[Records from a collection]
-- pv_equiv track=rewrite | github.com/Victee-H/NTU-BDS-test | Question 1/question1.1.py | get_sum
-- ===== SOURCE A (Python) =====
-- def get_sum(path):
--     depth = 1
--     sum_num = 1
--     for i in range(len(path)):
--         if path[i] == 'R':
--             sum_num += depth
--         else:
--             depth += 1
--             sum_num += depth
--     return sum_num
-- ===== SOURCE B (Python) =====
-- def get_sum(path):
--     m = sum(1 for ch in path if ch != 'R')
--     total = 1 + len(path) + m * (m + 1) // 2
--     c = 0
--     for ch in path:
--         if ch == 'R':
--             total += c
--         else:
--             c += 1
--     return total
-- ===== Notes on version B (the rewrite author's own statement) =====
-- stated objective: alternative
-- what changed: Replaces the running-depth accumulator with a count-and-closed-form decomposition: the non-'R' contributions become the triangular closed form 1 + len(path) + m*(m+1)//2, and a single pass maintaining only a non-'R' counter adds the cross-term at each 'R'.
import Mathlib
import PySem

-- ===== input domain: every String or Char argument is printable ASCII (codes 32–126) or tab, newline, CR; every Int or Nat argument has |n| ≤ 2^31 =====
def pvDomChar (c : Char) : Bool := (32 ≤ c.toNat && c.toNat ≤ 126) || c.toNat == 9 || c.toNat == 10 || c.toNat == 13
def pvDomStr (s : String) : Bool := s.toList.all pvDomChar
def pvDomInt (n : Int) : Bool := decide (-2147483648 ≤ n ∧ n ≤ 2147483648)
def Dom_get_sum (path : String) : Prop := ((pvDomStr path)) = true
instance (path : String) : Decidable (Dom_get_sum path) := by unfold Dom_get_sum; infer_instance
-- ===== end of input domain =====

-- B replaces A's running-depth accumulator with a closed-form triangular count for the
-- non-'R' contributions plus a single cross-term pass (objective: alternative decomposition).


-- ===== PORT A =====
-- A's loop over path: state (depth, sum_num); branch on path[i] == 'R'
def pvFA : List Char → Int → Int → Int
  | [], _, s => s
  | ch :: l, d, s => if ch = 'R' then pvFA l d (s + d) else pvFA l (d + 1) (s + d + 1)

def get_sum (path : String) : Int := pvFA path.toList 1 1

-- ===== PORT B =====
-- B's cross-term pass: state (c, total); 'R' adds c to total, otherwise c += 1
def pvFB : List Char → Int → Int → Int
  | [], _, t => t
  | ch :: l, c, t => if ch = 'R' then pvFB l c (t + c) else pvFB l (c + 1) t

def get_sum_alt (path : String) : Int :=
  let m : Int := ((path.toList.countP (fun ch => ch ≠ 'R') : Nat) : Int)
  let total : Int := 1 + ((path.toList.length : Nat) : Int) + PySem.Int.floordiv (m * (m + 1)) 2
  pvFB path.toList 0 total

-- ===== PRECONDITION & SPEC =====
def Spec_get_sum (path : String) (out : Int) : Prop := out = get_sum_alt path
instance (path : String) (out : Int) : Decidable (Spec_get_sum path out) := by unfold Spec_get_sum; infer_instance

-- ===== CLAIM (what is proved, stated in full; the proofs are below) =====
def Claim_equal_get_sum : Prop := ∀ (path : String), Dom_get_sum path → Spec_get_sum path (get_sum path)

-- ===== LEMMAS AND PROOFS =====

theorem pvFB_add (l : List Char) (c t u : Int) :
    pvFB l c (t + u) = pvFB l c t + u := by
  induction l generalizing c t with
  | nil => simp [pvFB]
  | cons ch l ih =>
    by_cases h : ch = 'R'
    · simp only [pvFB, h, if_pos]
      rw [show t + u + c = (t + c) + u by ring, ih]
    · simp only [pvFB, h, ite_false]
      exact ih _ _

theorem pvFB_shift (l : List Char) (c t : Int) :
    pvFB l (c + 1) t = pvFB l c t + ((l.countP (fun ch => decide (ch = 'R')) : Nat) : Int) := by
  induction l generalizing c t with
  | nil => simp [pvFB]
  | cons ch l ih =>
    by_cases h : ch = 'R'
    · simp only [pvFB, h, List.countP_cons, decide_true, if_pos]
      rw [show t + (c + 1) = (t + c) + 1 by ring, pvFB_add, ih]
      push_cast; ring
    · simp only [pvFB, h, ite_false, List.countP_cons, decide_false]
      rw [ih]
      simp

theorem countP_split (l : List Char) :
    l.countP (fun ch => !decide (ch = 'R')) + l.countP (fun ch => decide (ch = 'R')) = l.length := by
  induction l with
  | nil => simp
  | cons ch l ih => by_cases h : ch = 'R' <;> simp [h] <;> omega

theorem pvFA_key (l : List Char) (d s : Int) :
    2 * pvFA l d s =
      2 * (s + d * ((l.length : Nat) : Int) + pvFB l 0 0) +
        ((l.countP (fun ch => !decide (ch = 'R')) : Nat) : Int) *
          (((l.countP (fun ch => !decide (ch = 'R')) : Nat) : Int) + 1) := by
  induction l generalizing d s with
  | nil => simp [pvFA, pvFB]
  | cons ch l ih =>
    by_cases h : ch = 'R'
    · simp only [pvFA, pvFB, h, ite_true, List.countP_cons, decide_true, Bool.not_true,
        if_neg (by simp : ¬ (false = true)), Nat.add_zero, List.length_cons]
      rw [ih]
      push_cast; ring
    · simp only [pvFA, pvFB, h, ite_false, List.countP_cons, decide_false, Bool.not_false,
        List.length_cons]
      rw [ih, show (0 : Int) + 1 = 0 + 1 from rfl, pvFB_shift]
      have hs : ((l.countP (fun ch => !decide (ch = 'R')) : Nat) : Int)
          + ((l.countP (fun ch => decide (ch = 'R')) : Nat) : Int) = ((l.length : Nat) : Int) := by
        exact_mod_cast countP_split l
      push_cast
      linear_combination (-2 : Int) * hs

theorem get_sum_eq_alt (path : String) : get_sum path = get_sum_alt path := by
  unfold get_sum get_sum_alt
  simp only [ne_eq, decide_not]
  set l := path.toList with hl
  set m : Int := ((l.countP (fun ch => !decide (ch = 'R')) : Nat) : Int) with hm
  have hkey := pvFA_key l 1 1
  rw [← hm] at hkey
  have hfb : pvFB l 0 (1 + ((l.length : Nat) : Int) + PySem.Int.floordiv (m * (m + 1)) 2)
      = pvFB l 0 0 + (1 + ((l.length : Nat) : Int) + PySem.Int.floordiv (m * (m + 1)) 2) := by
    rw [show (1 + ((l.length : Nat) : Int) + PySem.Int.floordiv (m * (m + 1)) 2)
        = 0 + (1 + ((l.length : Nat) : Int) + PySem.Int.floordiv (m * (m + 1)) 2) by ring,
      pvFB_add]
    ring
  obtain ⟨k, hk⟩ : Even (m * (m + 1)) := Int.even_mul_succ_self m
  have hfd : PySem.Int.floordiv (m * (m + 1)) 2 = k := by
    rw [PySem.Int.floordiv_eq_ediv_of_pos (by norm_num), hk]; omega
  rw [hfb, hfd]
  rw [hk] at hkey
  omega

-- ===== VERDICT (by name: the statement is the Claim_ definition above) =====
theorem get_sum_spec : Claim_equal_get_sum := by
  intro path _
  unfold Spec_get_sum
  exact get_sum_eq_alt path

* * *

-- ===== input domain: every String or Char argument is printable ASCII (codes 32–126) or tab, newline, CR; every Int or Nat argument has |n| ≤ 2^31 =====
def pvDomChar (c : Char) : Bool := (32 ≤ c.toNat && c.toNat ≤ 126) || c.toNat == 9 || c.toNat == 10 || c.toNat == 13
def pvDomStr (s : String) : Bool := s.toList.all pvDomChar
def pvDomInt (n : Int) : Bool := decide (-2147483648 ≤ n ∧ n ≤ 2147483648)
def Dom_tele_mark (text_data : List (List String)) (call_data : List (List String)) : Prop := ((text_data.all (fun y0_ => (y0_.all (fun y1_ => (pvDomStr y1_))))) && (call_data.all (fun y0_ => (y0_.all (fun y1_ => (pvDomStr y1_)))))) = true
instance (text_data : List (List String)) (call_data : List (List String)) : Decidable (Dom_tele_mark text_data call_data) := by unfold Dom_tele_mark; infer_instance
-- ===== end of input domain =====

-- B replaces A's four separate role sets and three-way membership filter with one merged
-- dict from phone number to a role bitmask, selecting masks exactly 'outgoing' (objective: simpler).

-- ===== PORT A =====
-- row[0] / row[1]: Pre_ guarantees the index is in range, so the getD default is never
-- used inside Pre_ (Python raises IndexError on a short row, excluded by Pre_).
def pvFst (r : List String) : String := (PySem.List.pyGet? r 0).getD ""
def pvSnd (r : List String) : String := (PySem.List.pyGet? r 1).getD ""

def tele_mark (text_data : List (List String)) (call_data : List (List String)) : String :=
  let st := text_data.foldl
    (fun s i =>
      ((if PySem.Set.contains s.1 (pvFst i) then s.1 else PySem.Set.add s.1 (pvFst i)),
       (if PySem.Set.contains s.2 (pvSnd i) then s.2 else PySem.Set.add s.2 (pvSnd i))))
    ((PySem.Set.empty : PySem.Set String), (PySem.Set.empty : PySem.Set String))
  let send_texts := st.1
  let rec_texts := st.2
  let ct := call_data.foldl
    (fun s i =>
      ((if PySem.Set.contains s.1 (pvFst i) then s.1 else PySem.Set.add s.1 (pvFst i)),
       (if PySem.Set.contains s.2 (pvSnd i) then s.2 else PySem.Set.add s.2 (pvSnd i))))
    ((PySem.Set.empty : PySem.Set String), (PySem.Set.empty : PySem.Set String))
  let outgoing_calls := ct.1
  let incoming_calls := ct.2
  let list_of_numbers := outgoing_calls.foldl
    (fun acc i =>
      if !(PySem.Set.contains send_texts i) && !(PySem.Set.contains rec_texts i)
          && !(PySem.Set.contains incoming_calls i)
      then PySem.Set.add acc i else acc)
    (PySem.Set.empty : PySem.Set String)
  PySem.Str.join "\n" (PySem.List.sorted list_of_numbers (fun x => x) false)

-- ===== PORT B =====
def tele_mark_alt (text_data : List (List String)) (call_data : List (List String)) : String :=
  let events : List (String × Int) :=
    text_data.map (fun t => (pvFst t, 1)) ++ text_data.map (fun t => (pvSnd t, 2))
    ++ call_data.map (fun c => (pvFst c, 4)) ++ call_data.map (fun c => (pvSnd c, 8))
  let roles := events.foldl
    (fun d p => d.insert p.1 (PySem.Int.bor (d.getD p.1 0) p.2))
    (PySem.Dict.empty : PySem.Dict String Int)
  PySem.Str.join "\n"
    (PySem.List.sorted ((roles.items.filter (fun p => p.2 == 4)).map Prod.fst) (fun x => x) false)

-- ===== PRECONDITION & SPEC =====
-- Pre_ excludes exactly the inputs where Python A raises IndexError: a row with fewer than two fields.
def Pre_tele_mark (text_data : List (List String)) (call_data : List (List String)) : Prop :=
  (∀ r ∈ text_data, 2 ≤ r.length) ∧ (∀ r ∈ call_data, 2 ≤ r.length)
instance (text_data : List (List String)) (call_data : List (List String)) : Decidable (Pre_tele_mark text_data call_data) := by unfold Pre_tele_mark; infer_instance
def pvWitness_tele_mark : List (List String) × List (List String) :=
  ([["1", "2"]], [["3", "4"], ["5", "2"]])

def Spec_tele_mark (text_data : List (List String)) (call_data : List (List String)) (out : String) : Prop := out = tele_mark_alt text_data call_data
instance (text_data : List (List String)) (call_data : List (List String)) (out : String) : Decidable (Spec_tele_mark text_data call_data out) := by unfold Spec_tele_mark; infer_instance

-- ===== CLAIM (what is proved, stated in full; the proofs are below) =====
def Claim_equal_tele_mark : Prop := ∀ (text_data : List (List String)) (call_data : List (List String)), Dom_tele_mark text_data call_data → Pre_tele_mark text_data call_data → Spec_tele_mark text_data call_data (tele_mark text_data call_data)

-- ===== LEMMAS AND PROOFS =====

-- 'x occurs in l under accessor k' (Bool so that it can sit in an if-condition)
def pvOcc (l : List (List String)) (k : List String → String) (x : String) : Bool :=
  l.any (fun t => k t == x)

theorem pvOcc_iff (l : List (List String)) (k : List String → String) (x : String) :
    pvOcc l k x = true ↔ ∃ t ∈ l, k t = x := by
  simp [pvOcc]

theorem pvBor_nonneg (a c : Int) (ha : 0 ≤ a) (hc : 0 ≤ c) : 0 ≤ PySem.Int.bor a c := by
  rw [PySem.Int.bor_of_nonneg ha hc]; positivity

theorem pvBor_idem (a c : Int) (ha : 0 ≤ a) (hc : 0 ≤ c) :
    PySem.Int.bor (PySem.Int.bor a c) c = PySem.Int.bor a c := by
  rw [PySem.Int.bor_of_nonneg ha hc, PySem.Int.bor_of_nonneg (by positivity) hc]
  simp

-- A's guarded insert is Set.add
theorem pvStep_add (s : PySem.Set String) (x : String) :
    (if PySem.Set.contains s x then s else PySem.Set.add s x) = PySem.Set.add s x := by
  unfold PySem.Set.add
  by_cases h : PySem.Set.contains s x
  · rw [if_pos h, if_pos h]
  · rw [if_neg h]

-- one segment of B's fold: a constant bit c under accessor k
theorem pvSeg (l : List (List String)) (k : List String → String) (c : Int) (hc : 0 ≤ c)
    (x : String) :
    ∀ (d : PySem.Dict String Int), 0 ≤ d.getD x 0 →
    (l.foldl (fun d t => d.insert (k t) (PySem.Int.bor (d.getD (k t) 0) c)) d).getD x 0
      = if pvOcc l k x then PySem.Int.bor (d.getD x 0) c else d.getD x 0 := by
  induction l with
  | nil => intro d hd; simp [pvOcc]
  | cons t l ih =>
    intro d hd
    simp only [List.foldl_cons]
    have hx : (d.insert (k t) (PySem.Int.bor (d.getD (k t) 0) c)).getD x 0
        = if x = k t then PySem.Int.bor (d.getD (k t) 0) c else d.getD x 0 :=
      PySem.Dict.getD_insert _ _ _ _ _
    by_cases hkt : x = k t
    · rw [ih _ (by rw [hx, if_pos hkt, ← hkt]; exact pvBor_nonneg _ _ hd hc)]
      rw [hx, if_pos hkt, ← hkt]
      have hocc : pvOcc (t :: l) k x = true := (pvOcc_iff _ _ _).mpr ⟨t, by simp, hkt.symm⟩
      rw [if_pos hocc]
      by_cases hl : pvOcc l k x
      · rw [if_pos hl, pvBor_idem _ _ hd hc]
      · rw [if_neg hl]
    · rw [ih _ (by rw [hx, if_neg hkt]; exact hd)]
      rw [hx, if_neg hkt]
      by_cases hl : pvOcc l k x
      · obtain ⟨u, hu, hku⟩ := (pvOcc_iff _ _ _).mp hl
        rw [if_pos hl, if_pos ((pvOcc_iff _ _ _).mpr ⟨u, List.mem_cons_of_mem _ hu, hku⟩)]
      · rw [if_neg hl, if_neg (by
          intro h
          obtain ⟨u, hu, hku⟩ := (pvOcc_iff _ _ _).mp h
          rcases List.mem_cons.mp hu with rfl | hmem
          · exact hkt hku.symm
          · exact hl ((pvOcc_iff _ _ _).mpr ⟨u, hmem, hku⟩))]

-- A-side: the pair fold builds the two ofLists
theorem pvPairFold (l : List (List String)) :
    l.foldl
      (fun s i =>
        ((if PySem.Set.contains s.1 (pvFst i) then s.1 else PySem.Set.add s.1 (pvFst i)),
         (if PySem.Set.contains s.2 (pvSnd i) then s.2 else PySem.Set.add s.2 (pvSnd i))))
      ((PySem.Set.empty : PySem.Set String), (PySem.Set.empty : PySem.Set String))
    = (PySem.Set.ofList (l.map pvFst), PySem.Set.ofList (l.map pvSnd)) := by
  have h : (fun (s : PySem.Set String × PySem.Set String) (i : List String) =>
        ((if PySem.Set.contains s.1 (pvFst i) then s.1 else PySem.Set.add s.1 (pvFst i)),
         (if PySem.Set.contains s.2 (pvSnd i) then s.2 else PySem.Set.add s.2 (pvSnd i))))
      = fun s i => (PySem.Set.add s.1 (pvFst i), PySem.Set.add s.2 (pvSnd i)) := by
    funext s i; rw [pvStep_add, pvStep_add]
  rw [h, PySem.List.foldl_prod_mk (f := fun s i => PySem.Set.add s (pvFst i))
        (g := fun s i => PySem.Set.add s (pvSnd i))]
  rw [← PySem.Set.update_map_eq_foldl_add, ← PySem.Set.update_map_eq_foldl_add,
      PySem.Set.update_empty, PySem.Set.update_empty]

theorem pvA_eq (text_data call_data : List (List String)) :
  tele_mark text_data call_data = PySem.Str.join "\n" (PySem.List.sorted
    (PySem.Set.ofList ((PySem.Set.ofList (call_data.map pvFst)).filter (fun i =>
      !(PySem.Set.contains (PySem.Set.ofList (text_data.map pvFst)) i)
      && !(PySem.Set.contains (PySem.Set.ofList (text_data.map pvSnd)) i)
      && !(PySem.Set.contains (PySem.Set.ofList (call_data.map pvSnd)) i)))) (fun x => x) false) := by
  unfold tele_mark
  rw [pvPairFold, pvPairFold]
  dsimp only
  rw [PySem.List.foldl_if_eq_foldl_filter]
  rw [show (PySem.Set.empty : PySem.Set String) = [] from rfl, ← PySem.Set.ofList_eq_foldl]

...

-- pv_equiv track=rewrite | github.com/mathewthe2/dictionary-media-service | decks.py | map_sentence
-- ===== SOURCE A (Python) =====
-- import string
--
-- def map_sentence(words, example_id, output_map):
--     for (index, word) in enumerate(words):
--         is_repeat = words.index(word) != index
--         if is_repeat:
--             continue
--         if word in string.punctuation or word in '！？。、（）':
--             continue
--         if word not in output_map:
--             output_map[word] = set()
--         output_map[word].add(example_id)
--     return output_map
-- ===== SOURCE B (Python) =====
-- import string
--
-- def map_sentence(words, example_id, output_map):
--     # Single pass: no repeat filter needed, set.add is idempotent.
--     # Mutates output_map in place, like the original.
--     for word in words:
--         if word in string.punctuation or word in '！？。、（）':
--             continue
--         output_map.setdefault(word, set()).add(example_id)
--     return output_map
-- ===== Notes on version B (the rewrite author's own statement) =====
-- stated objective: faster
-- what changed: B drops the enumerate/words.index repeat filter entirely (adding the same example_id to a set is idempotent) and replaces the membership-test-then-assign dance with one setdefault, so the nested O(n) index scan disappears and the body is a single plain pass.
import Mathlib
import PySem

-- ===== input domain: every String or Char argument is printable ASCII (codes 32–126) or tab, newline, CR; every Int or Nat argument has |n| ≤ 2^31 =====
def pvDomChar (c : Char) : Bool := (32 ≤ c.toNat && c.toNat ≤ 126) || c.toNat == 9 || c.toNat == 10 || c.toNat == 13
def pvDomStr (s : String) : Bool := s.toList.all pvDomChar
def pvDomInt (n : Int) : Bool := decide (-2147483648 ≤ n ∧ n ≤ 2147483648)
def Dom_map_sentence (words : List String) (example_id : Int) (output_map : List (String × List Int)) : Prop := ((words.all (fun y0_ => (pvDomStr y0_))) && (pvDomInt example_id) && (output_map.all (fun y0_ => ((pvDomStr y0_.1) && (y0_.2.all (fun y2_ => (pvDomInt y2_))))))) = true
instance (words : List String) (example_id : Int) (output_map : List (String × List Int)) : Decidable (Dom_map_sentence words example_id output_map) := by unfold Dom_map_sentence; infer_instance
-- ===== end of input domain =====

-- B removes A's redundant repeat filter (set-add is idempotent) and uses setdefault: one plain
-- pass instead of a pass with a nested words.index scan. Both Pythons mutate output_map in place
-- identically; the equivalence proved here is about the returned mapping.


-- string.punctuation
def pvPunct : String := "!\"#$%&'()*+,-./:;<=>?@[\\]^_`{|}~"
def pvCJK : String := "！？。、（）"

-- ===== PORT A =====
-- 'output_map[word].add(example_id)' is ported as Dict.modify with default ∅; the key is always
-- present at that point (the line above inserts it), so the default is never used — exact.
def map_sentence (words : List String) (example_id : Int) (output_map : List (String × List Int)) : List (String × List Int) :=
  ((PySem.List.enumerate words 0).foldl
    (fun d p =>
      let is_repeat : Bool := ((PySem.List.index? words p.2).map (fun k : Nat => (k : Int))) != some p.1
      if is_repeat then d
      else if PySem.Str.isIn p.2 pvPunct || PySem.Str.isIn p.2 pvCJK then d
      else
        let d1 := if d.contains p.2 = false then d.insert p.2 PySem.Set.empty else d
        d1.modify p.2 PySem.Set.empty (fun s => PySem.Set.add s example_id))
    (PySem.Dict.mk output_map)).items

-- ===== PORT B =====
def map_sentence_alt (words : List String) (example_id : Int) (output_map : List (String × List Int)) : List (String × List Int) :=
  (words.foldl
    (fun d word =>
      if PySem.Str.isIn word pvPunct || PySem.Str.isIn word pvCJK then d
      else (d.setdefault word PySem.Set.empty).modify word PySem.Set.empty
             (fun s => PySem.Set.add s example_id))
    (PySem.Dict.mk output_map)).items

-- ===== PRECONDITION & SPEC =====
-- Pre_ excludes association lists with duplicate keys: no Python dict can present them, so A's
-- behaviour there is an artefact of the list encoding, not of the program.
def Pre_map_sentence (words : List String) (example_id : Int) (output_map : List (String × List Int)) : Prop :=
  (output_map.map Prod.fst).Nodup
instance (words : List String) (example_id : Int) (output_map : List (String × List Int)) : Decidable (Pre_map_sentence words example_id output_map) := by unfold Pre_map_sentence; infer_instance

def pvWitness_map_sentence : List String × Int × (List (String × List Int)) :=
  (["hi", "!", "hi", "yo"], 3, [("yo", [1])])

# About this exercise
Of the lines above, output exactly those from the line bearing "-- pv_equiv track=rewrite | github.com/Victee-H/NTU-BDS-test" through the line bearing "-- stated objective: alternative", inclusive.

# Answer box
-- pv_equiv track=rewrite | github.com/Victee-H/NTU-BDS-test | Question 1/question1.1.py | get_sum
-- ===== SOURCE A (Python) =====
-- def get_sum(path):
--     depth = 1
--     sum_num = 1
--     for i in range(len(path)):
--         if path[i] == 'R':
--             sum_num += depth
--         else:
--             depth += 1
--             sum_num += depth
--     return sum_num
-- ===== SOURCE B (Python) =====
-- def get_sum(path):
--     m = sum(1 for ch in path if ch != 'R')
--     total = 1 + len(path) + m * (m + 1) // 2
--     c = 0
--     for ch in path:
--         if ch == 'R':
--             total += c
--         else:
--             c += 1
--     return total
-- ===== Notes on version B (the rewrite author's own statement) =====
-- stated objective: alternative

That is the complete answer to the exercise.